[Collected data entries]

-- pv_equiv track=rewrite | github.com/ywchanna2001/Competitive-Programming-in-Python | Suffeling.py | shuffle_index
-- ===== SOURCE A (Python) =====
-- def shuffle_index(n, p):
--     """
--     Simulate the shuffling process and find the index of the city after (p-1) shuffles.
--     n: the index of the city to track
--     p: the number of shuffling rounds based on 2^p cities
--     """
--     num_of_shuffles = p - 1
--     size = 2**p
--
--     for _ in range(num_of_shuffles):
--         new_index = 0
--         if n % 2 == 0:
--             new_index = n // 2
--         else:
--             new_index = size // 2 + (n - 1) // 2
--         n = new_index
--
--     return n
-- ===== SOURCE B (Python) =====
-- def shuffle_index(n, p):
--     """Closed form: p-1 halving rounds on 2^p cities amount to one
--     rotate-left-by-one of the p-bit index, i.e. split n at bit p-1."""
--     if p <= 1:
--         return n
--     half = 1 << (p - 1)
--     return n // half + (n % half) * 2
-- ===== Notes on version B (the rewrite author's own statement) =====
-- stated objective: faster
-- what changed: Replaced the (p-1)-iteration halving loop with the closed-form rotate-left-by-one: n // 2^(p-1) + (n % 2^(p-1)) * 2.
import Mathlib
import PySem

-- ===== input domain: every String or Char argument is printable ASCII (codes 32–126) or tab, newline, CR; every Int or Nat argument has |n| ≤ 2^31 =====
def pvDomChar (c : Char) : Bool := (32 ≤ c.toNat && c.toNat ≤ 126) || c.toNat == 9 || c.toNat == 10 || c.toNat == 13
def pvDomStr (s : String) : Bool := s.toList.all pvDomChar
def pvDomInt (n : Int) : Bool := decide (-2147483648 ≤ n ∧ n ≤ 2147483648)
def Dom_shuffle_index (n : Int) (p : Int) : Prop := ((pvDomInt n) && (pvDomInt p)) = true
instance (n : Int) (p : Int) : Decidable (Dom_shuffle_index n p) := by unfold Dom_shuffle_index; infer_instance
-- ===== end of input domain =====

-- B replaces A's (p-1)-iteration halving loop by the closed-form rotate-left-by-one
-- n // 2^(p-1) + (n % 2^(p-1)) * 2 (objective: faster, O(1) arithmetic instead of O(p) iterations).


-- ===== PORT A =====
-- Literal port of the Python loop. Python computes size = 2**p once; for p < 0 that value is a
-- float the (then empty) loop never uses, so the Int power 2 ^ p.toNat is exact wherever used.
-- num_of_shuffles = p - 1 and size = 2**p are inlined; `new_index = 0` is dead (overwritten in both branches)
def shuffle_index (n : Int) (p : Int) : Int :=
  (PySem.List.pyRange 0 (p - 1) 1).foldl
    (fun n _ =>
      if PySem.Int.mod n 2 = 0 then PySem.Int.floordiv n 2
      else PySem.Int.floordiv ((2 : Int) ^ p.toNat) 2 + PySem.Int.floordiv (n - 1) 2)
    n

-- ===== PORT B =====
def shuffle_index_alt (n : Int) (p : Int) : Int :=
  if p ≤ 1 then n
  else  -- half = 1 << (p - 1), inlined
    PySem.Int.floordiv n (2 ^ (p - 1).toNat) + PySem.Int.mod n (2 ^ (p - 1).toNat) * 2

-- ===== PRECONDITION & SPEC =====
def Spec_shuffle_index (n : Int) (p : Int) (out : Int) : Prop := out = shuffle_index_alt n p
instance (n : Int) (p : Int) (out : Int) : Decidable (Spec_shuffle_index n p out) := by unfold Spec_shuffle_index; infer_instance

-- ===== CLAIM (what is proved, stated in full; the proofs are below) =====
def Claim_equal_shuffle_index : Prop := ∀ (n : Int) (p : Int), Dom_shuffle_index n p → Spec_shuffle_index n p (shuffle_index n p)

-- ===== LEMMAS AND PROOFS =====

-- one shuffle round, in ediv/emod normal form
def pvRound (P : Nat) (m : Int) : Int := m / 2 + m % 2 * 2 ^ (P - 1)

theorem pv_foldl_const {α β : Type} (f : α → α) (l : List β) (a : α) :
    l.foldl (fun a _ => f a) a = f^[l.length] a := by
  induction l generalizing a with
  | nil => rfl
  | cons x xs ih => simp [List.foldl, Function.iterate_succ_apply, ih]

theorem pv_body_eq_round (P : Nat) (hP : 1 ≤ P) (m : Int) :
    (if PySem.Int.mod m 2 = 0 then PySem.Int.floordiv m 2
     else PySem.Int.floordiv ((2 : Int) ^ P) 2 + PySem.Int.floordiv (m - 1) 2)
      = pvRound P m := by
  have h2 : (0 : Int) < 2 := by norm_num
  have hsz : ((2 : Int) ^ P) / 2 = 2 ^ (P - 1) := by
    have e : (2 : Int) ^ P = 2 ^ (P - 1) * 2 := by
      rw [← pow_succ]; congr 1; omega
    omega
  rw [PySem.Int.mod_eq_emod_of_pos h2, PySem.Int.floordiv_eq_ediv_of_pos h2,
      PySem.Int.floordiv_eq_ediv_of_pos h2, PySem.Int.floordiv_eq_ediv_of_pos h2, hsz]
  unfold pvRound
  by_cases h : m % 2 = 0
  · simp [h]
  · have hm1 : m % 2 = 1 := by omega
    have hhalf : (m - 1) / 2 = m / 2 := by omega
    rw [if_neg h, hm1, hhalf]; ring

theorem pv_iter_round (P : Nat) : ∀ (k j : Nat), k + j + 1 = P → ∀ n : Int,
    (pvRound P)^[k] n = n / 2 ^ k + n % 2 ^ k * 2 ^ (j + 1) := by
  intro k
  induction k with
  | zero => intro j hj n; simp
  | succ k ih =>
    intro j hj n
    have hij : k + (j + 1) + 1 = P := by omega
    rw [Function.iterate_succ_apply', ih (j + 1) hij n]
    set q := n / 2 ^ k with hq
    set r := n % 2 ^ k with hr
    have hm : q + r * 2 ^ (j + 1 + 1) = q + r * 2 ^ (j + 1) * 2 := by ring
    unfold pvRound
    have hdiv2 : (q + r * 2 ^ (j + 1) * 2) / 2 = q / 2 + r * 2 ^ (j + 1) := by omega
    have hmod2 : (q + r * 2 ^ (j + 1) * 2) % 2 = q % 2 := by omega
    rw [hm, hdiv2, hmod2]
    have hP1 : P - 1 = k + j + 1 := by omega
    -- n / 2^(k+1) = q / 2
    have hdiv : n / 2 ^ (k + 1) = q / 2 := by
      rw [hq, Int.ediv_ediv_of_nonneg (by positivity), ← pow_succ]
    -- n % 2^(k+1) = r + 2^k * (q % 2)
    have hmod : n % 2 ^ (k + 1) = r + 2 ^ k * (q % 2) := by
      have e1 : n % 2 ^ (k + 1) = n - 2 ^ k * 2 * (n / 2 ^ k / 2) := by
        rw [Int.emod_def, ← hdiv]
        have : (2 : Int) ^ (k + 1) = 2 ^ k * 2 := by ring
        rw [hdiv, this, hq]
      have e2 : r = n - 2 ^ k * (n / 2 ^ k) := by rw [hr, Int.emod_def]
      have e3 : q % 2 = n / 2 ^ k - 2 * (n / 2 ^ k / 2) := by rw [hq, Int.emod_def]
      rw [e1, e2, e3]; ring
    rw [hdiv, hmod, hP1]
    have hpow : (2 : Int) ^ k * 2 ^ (j + 1) = 2 ^ (k + j + 1) := by
      rw [← pow_add, Nat.add_assoc]
    calc q / 2 + r * 2 ^ (j + 1) + q % 2 * 2 ^ (k + j + 1)
        = q / 2 + r * 2 ^ (j + 1) + q % 2 * (2 ^ k * 2 ^ (j + 1)) := by rw [hpow]
      _ = q / 2 + (r + 2 ^ k * (q % 2)) * 2 ^ (j + 1) := by ring

-- ===== VERDICT (by name: the statement is the Claim_ definition above) =====
theorem shuffle_index_spec : Claim_equal_shuffle_index := by
  intro n p _
  unfold Spec_shuffle_index shuffle_index shuffle_index_alt
  by_cases hp : p ≤ 1
  · rw [if_pos hp, PySem.List.pyRange_one_eq_nil (by omega)]
    simp
  · rw [if_neg hp]
    push Not at hp
    set P := p.toNat with hPdef
    have hP2 : 2 ≤ P := by omega
    have hbody : (fun (n : Int) (_ : Int) =>
        if PySem.Int.mod n 2 = 0 then PySem.Int.floordiv n 2
        else PySem.Int.floordiv ((2 : Int) ^ P) 2 + PySem.Int.floordiv (n - 1) 2)
        = fun (n : Int) (_ : Int) => pvRound P n := by
      funext m _; exact pv_body_eq_round P (by omega) m
    rw [hbody, pv_foldl_const (pvRound P), PySem.List.length_pyRange_one]
    have hlen : (p - 1 - 0).toNat = P - 1 := by omega
    rw [hlen, pv_iter_round P (P - 1) 0 (by omega) n]
    have hpos : (0 : Int) < 2 ^ (P - 1) := by positivity
    have hhalf : (p - 1).toNat = P - 1 := by omega
    rw [hhalf, PySem.Int.floordiv_eq_ediv_of_pos hpos, PySem.Int.mod_eq_emod_of_pos hpos]
    ring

Exercise requirements: Output exactly the leading lines of the data, up to and including the line marked by "-- B replaces".

Your solution:
-- pv_equiv track=rewrite | github.com/ywchanna2001/Competitive-Programming-in-Python | Suffeling.py | shuffle_index
-- ===== SOURCE A (Python) =====
-- def shuffle_index(n, p):
--     """
--     Simulate the shuffling process and find the index of the city after (p-1) shuffles.
--     n: the index of the city to track
--     p: the number of shuffling rounds based on 2^p cities
--     """
--     num_of_shuffles = p - 1
--     size = 2**p
--
--     for _ in range(num_of_shuffles):
--         new_index = 0
--         if n % 2 == 0:
--             new_index = n // 2
--         else:
--             new_index = size // 2 + (n - 1) // 2
--         n = new_index
--
--     return n
-- ===== SOURCE B (Python) =====
-- def shuffle_index(n, p):
--     """Closed form: p-1 halving rounds on 2^p cities amount to one
--     rotate-left-by-one of the p-bit index, i.e. split n at bit p-1."""
--     if p <= 1:
--         return n
--     half = 1 << (p - 1)
--     return n // half + (n % half) * 2
-- ===== Notes on version B (the rewrite author's own statement) =====
-- stated objective: faster
-- what changed: Replaced the (p-1)-iteration halving loop with the closed-form rotate-left-by-one: n // 2^(p-1) + (n % 2^(p-1)) * 2.
import Mathlib
import PySem

-- ===== input domain: every String or Char argument is printable ASCII (codes 32–126) or tab, newline, CR; every Int or Nat argument has |n| ≤ 2^31 =====
def pvDomChar (c : Char) : Bool := (32 ≤ c.toNat && c.toNat ≤ 126) || c.toNat == 9 || c.toNat == 10 || c.toNat == 13
def pvDomStr (s : String) : Bool := s.toList.all pvDomChar
def pvDomInt (n : Int) : Bool := decide (-2147483648 ≤ n ∧ n ≤ 2147483648)
def Dom_shuffle_index (n : Int) (p : Int) : Prop := ((pvDomInt n) && (pvDomInt p)) = true
instance (n : Int) (p : Int) : Decidable (Dom_shuffle_index n p) := by unfold Dom_shuffle_index; infer_instance
-- ===== end of input domain =====

-- B replaces A's (p-1)-iteration halving loop by the closed-form rotate-left-by-one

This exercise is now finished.